**TASK PROMPT:**
Output the opening lines of the records exactly. End with the line that contains "at position i".

**ENTRIES SHOWN:**

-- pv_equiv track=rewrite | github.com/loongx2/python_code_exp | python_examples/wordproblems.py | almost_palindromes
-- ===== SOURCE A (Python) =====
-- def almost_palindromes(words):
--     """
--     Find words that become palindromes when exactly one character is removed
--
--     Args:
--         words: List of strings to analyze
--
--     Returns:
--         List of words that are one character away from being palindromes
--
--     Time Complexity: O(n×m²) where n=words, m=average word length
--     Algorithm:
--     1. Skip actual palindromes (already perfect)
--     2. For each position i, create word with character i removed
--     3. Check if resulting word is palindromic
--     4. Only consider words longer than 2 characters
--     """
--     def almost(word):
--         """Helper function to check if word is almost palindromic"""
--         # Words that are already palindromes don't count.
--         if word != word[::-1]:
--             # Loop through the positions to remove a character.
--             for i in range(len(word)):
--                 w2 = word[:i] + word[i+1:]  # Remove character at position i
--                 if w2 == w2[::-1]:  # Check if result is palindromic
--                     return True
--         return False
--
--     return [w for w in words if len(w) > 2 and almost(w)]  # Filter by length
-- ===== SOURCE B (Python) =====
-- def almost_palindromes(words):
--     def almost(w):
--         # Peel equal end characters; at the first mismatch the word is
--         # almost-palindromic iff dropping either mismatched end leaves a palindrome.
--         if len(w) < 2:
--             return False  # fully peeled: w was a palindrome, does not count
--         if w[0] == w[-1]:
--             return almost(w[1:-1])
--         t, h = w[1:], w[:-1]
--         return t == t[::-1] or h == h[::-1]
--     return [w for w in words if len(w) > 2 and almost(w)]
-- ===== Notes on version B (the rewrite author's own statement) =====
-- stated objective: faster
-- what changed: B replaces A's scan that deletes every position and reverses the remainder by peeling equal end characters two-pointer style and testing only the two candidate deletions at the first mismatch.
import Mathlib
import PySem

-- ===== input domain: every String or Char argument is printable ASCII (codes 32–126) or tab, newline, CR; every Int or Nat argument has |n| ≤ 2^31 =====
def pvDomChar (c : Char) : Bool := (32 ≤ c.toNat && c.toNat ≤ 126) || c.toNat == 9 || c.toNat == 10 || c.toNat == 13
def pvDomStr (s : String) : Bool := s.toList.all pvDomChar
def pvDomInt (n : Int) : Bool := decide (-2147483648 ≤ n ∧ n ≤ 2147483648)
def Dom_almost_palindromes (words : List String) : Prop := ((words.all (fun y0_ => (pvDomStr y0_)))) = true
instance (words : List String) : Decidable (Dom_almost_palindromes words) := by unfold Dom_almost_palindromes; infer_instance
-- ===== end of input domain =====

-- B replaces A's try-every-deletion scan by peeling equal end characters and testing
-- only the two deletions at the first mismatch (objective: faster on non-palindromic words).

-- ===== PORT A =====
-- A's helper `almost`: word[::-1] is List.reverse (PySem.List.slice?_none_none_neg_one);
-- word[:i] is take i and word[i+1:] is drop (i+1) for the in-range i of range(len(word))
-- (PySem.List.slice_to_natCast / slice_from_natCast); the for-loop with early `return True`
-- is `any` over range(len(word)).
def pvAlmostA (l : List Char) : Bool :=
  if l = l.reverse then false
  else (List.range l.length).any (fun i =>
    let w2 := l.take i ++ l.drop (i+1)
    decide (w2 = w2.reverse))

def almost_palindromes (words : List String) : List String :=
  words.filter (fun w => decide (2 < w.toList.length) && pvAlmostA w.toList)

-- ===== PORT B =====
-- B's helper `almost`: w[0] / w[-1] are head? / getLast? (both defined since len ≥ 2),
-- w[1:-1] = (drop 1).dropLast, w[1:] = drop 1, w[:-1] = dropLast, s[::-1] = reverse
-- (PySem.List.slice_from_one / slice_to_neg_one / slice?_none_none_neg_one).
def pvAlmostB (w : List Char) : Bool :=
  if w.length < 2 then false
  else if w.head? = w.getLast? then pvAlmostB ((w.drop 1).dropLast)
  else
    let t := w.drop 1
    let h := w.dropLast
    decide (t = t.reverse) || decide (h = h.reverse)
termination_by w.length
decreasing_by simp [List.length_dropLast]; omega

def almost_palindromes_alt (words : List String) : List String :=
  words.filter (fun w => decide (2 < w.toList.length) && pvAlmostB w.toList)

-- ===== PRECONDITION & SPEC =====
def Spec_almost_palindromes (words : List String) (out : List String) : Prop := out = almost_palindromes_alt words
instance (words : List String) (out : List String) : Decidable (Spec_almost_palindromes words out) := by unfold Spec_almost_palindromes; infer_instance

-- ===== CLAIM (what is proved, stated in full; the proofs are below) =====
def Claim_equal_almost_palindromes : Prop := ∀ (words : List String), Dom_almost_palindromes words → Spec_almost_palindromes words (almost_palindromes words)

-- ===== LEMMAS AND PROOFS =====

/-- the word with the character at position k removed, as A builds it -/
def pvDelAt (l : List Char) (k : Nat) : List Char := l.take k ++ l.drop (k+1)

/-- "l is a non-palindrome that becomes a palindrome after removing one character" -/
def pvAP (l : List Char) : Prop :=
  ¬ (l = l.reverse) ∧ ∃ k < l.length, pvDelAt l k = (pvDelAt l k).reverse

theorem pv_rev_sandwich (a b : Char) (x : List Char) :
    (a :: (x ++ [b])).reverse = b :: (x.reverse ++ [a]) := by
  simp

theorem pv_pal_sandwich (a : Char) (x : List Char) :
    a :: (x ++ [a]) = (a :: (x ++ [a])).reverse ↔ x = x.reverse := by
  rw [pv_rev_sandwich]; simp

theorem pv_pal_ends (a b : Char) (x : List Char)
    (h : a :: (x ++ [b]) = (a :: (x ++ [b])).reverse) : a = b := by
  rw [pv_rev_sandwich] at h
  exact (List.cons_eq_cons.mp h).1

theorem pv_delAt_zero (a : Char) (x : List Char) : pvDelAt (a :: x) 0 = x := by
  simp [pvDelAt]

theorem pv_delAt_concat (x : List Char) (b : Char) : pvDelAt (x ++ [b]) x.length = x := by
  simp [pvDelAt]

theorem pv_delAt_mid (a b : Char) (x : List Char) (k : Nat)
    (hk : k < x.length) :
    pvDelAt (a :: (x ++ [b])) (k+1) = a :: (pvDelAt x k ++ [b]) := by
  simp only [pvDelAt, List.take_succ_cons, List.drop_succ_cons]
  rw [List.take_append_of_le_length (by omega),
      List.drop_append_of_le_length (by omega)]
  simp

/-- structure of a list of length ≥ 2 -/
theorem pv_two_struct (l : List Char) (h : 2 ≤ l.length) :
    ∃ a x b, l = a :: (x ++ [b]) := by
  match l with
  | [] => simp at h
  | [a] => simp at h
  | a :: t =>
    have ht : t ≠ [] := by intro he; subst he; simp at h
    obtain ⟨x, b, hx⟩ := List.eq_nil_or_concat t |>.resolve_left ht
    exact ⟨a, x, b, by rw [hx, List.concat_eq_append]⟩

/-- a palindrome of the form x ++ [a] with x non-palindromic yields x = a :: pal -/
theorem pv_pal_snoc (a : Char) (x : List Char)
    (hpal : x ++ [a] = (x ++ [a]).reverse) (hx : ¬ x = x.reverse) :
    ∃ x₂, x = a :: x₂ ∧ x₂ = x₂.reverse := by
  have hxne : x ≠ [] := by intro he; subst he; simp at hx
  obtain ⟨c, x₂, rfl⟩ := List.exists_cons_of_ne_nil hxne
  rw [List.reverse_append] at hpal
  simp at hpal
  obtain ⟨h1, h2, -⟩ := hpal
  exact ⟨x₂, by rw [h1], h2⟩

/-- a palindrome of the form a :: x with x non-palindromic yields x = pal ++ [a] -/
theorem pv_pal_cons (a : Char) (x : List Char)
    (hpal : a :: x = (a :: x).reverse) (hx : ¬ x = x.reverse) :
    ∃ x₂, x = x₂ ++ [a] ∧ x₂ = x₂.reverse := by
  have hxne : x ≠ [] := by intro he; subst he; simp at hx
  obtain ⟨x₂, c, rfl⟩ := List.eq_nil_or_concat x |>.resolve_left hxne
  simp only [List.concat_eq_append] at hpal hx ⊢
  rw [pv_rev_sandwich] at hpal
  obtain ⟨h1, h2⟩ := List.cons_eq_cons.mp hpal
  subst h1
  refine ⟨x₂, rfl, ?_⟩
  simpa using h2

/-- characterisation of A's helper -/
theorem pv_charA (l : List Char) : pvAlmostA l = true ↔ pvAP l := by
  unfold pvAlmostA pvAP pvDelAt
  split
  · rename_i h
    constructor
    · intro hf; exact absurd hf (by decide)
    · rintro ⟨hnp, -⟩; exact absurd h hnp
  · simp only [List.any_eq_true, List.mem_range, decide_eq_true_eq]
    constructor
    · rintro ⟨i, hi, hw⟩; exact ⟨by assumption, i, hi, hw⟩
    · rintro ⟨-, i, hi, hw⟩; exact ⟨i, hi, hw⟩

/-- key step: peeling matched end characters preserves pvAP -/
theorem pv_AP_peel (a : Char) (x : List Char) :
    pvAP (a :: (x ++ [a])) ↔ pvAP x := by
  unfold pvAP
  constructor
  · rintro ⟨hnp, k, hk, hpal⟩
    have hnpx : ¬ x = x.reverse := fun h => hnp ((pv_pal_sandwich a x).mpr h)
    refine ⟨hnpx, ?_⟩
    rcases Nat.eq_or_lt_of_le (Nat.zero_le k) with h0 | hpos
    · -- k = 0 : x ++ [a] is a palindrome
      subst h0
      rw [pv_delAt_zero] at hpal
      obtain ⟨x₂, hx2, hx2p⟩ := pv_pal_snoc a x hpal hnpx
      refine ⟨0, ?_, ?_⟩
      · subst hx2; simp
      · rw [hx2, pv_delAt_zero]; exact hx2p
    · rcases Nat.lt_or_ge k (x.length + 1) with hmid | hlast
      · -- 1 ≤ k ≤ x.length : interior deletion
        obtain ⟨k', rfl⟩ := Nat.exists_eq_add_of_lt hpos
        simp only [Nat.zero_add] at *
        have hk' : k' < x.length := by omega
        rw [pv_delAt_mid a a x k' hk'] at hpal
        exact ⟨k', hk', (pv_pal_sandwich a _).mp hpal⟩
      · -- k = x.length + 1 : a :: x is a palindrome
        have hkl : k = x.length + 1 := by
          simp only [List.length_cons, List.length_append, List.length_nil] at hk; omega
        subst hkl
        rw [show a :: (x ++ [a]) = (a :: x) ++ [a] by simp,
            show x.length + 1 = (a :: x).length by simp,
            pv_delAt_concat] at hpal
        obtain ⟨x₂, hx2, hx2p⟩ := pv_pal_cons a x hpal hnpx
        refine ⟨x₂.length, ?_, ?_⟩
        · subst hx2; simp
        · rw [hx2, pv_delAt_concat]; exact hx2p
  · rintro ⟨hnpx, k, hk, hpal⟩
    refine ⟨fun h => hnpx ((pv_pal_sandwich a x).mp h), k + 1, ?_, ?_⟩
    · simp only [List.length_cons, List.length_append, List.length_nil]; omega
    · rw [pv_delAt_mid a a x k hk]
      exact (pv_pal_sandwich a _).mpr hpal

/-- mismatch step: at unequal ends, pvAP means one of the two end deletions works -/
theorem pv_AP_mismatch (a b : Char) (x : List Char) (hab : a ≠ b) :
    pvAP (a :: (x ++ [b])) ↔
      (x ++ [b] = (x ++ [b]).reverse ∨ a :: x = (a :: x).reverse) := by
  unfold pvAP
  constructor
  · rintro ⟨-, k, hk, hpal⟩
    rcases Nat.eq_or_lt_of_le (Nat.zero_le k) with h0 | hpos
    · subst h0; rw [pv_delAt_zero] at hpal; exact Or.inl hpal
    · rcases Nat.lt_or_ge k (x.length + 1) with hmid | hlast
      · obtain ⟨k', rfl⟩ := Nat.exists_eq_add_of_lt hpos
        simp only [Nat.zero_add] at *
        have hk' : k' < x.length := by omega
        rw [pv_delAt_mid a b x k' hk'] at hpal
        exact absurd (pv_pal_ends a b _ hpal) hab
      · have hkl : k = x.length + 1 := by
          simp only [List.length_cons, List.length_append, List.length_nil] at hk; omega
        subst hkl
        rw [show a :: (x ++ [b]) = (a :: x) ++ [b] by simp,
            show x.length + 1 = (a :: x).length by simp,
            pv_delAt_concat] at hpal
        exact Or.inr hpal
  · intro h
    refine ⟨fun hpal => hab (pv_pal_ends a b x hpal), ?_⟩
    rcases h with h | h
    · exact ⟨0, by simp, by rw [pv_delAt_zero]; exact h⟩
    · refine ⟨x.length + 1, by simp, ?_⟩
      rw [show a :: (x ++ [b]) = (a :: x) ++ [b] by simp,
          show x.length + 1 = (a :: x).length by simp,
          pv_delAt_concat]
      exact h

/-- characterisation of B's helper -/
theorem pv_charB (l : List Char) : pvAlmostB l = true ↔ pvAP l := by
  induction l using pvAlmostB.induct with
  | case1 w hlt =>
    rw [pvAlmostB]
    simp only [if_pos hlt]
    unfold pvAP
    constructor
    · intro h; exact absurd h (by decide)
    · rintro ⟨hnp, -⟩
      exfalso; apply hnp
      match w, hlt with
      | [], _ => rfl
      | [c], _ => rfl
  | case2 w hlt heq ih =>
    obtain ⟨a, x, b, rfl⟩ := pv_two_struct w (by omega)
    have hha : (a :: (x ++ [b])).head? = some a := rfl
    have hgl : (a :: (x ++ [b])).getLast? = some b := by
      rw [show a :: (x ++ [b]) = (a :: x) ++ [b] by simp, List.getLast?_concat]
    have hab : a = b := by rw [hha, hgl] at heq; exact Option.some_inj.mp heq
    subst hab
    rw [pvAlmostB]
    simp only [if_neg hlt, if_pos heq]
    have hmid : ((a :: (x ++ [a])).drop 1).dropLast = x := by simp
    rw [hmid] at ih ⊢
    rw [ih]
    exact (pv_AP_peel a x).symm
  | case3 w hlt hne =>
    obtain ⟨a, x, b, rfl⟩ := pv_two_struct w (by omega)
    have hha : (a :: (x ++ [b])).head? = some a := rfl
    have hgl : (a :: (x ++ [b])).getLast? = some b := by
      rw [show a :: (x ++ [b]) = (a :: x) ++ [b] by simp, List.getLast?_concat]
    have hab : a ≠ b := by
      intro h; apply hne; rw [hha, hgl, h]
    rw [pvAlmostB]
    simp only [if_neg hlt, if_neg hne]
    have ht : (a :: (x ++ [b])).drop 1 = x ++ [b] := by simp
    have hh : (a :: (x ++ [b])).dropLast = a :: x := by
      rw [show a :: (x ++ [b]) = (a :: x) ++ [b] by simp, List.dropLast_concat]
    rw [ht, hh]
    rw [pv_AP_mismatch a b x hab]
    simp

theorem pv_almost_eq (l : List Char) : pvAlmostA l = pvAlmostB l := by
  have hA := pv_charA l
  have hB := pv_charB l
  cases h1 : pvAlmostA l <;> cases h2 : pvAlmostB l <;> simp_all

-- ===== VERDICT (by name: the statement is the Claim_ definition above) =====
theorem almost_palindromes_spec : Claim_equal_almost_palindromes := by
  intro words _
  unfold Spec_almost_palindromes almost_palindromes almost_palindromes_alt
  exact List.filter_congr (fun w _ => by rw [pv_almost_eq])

**RESULT FOR THIS TASK:**
-- pv_equiv track=rewrite | github.com/loongx2/python_code_exp | python_examples/wordproblems.py | almost_palindromes
-- ===== SOURCE A (Python) =====
-- def almost_palindromes(words):
--     """
--     Find words that become palindromes when exactly one character is removed
--
--     Args:
--         words: List of strings to analyze
--
--     Returns:
--         List of words that are one character away from being palindromes
--
--     Time Complexity: O(n×m²) where n=words, m=average word length
--     Algorithm:
--     1. Skip actual palindromes (already perfect)
--     2. For each position i, create word with character i removed
--     3. Check if resulting word is palindromic
--     4. Only consider words longer than 2 characters
--     """
--     def almost(word):
--         """Helper function to check if word is almost palindromic"""
--         # Words that are already palindromes don't count.
--         if word != word[::-1]:
--             # Loop through the positions to remove a character.
--             for i in range(len(word)):
--                 w2 = word[:i] + word[i+1:]  # Remove character at position i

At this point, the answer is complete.